**What this task involves**
From the line that includes "intro cmd _" to the last line of the records, inclusive, repeat each line exactly.

**Data for this exercise**
theorem loop_eq (fuel : Nat) : ∀ (cs : List Char) (i : Nat),
    PySem.Chars.rstrip cs = cs → i ≤ cs.length → cs.length - i < fuel →
    stripA_loop fuel (cs.drop i) = cs.drop (altLoop cs fuel i) := by
  induction fuel with
  | zero => intro cs i _ _ h; omega
  | succ fuel ih =>
    intro cs i hr hi hf
    by_cases hsw : PySem.Chars.startswith (cs.drop i) "timeout ".toList = true
    case neg =>
      rw [show stripA_loop (fuel + 1) (cs.drop i)
          = if PySem.Chars.startswith (cs.drop i) "timeout ".toList then
              (if (PySem.Chars.split₀Max (cs.drop i) 2).length < 3 then cs.drop i
               else stripA_loop fuel (PySem.Chars.strip
                 (PySem.List.pyGetD (PySem.Chars.split₀Max (cs.drop i) 2) 2 [])))
            else cs.drop i from rfl]
      rw [show altLoop cs (fuel + 1) i
          = if PySem.Chars.startswith (cs.drop i) "timeout ".toList then
              (if pvScan PySem.Chars.isspace cs cs.length
                    (pvScan (fun c => !PySem.Chars.isspace c) cs cs.length
                      (pvScan PySem.Chars.isspace cs cs.length (i + 8))) = cs.length then i
               else altLoop cs fuel
                 (pvScan PySem.Chars.isspace cs cs.length
                    (pvScan (fun c => !PySem.Chars.isspace c) cs cs.length
                      (pvScan PySem.Chars.isspace cs cs.length (i + 8)))))
            else i from rfl]
      rw [timeoutLit] at hsw
      simp [hsw]
    case pos =>
      have hpre : "timeout ".toList <+: cs.drop i := (PySem.Chars.startswith_iff _ _).mp hsw
      obtain ⟨t, ht⟩ := hpre
      have h8 : 8 ≤ cs.length - i := by
        have := congrArg List.length ht
        simp [timeoutLit] at this
        omega
      have htail : cs.drop i = 't'::'i'::'m'::'e'::'o'::'u'::'t'::' ':: cs.drop (i + 8) := by
        have hdl : ("timeout ".toList ++ t).drop 8 = t := by
          rw [show (8 : Nat) = "timeout ".toList.length from by decide]
          exact List.drop_left
        rw [ht, List.drop_drop] at hdl
        rw [← ht, hdl.symm, timeoutLit]; rfl
      -- B's three scans, as suffix operations
      set j := pvScan PySem.Chars.isspace cs cs.length (i + 8) with hjdef
      set j2 := pvScan (fun c => !PySem.Chars.isspace c) cs cs.length j with hj2def
      set k := pvScan PySem.Chars.isspace cs cs.length j2 with hkdef
      have hdj : cs.drop j = (cs.drop (i + 8)).dropWhile PySem.Chars.isspace := pvScan_drop _ _ _
      have hdj2 : cs.drop j2 = (cs.drop j).dropWhile (fun c => !PySem.Chars.isspace c) :=
        pvScan_drop _ _ _
      have hdk : cs.drop k = (cs.drop j2).dropWhile PySem.Chars.isspace := pvScan_drop _ _ _
      have hjge : i + 8 ≤ j := pvScan_ge _ _ _
      have hj2ge : j ≤ j2 := pvScan_ge _ _ _
      have hkge : j2 ≤ k := pvScan_ge _ _ _
      have hjle : j ≤ cs.length := pvScan_le _ _ _ (by omega)
      have hj2le : j2 ≤ cs.length := pvScan_le _ _ _ hjle
      have hkle : k ≤ cs.length := pvScan_le _ _ _ hj2le
      rw [show stripA_loop (fuel + 1) (cs.drop i)
          = if PySem.Chars.startswith (cs.drop i) "timeout ".toList then
              (if (PySem.Chars.split₀Max (cs.drop i) 2).length < 3 then cs.drop i
               else stripA_loop fuel (PySem.Chars.strip
                 (PySem.List.pyGetD (PySem.Chars.split₀Max (cs.drop i) 2) 2 [])))
            else cs.drop i from rfl]
      rw [show altLoop cs (fuel + 1) i
          = if PySem.Chars.startswith (cs.drop i) "timeout ".toList then
              (if k = cs.length then i else altLoop cs fuel k)
            else i from rfl]
      have hswl : PySem.Chars.startswith (cs.drop i) ['t','i','m','e','o','u','t',' '] = true := by
        rw [← timeoutLit]; exact hsw
      simp only [hsw, if_true]
      rw [show PySem.Chars.split₀Max (cs.drop i) 2
          = PySem.Chars.split₀Max ('t'::'i'::'m'::'e'::'o'::'u'::'t'::' ':: cs.drop (i + 8)) 2
          from by rw [← htail], split2_eq]
      by_cases hu : (cs.drop (i + 8)).dropWhile PySem.Chars.isspace = []
      · -- no duration token at all: both sides keep the wrapper
        have hj2e : cs.drop j2 = [] := by rw [hdj2, hdj, hu]; rfl
        have hke : cs.drop k = [] := by rw [hdk, hj2e]; rfl
        have hkn : k = cs.length := by
          have := List.drop_eq_nil_iff.mp hke
          omega
        simp [hu, hkn]
      · by_cases hv : (((cs.drop (i + 8)).dropWhile PySem.Chars.isspace).dropWhile
            (fun c => !PySem.Chars.isspace c)).dropWhile PySem.Chars.isspace = []
        · -- duration token runs to the end: both sides keep the wrapper
          have hke : cs.drop k = [] := by rw [hdk, hdj2, hdj]; exact hv
          have hkn : k = cs.length := by
            have := List.drop_eq_nil_iff.mp hke
            omega
          simp [hu, hv, hkn]
        · -- a third token exists: both sides strip one wrapper and continue
          have hkv : cs.drop k = (((cs.drop (i + 8)).dropWhile PySem.Chars.isspace).dropWhile
              (fun c => !PySem.Chars.isspace c)).dropWhile PySem.Chars.isspace := by
            rw [hdk, hdj2, hdj]
          have hkn : k ≠ cs.length := by
            intro he
            apply hv
            rw [← hkv, he, List.drop_length]
          simp only [hu, hv, if_false, hkn]
          have hget : PySem.List.pyGetD
              [['t','i','m','e','o','u','t'],
               ((cs.drop (i + 8)).dropWhile PySem.Chars.isspace).takeWhile
                 (fun c => !PySem.Chars.isspace c),
               (((cs.drop (i + 8)).dropWhile PySem.Chars.isspace).dropWhile
                 (fun c => !PySem.Chars.isspace c)).dropWhile PySem.Chars.isspace] 2 []
              = (((cs.drop (i + 8)).dropWhile PySem.Chars.isspace).dropWhile
                 (fun c => !PySem.Chars.isspace c)).dropWhile PySem.Chars.isspace := by
            simp [PySem.List.pyGetD, PySem.List.pyGet?, PySem.List.pyIdx?]
          rw [if_neg (by simp), hget]
          have hstrip : PySem.Chars.strip ((((cs.drop (i + 8)).dropWhile
              PySem.Chars.isspace).dropWhile (fun c => !PySem.Chars.isspace c)).dropWhile
              PySem.Chars.isspace) = cs.drop k := by
            rw [← hkv]
            have hl : PySem.Chars.lstrip (cs.drop k) = cs.drop k := by
              rw [hkv]
              simp [PySem.Chars.lstrip, List.dropWhile_idempotent]
            rw [PySem.Chars.strip, hl]
            exact rstrip_drop cs hr k
          rw [hstrip]
          exact ih cs k hr hkle (by omega)

-- ===== VERDICT (by name: the statement is the Claim_ definition above) =====
theorem strip_timeout_wrapper_py_spec : Claim_equal_strip_timeout_wrapper_py := by
  intro cmd _
  unfold Spec_strip_timeout_wrapper_py strip_timeout_wrapper_py strip_timeout_wrapper_py_alt
  have h := loop_eq ((PySem.Chars.strip cmd.toList).length + 1) (PySem.Chars.strip cmd.toList) 0
    (rstrip_strip cmd.toList) (by omega) (by omega)
  simp only [List.drop_zero] at h
  exact congrArg String.ofList h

**Response to this task**
  intro cmd _
  unfold Spec_strip_timeout_wrapper_py strip_timeout_wrapper_py strip_timeout_wrapper_py_alt
  have h := loop_eq ((PySem.Chars.strip cmd.toList).length + 1) (PySem.Chars.strip cmd.toList) 0
    (rstrip_strip cmd.toList) (by omega) (by omega)
  simp only [List.drop_zero] at h
  exact congrArg String.ofList h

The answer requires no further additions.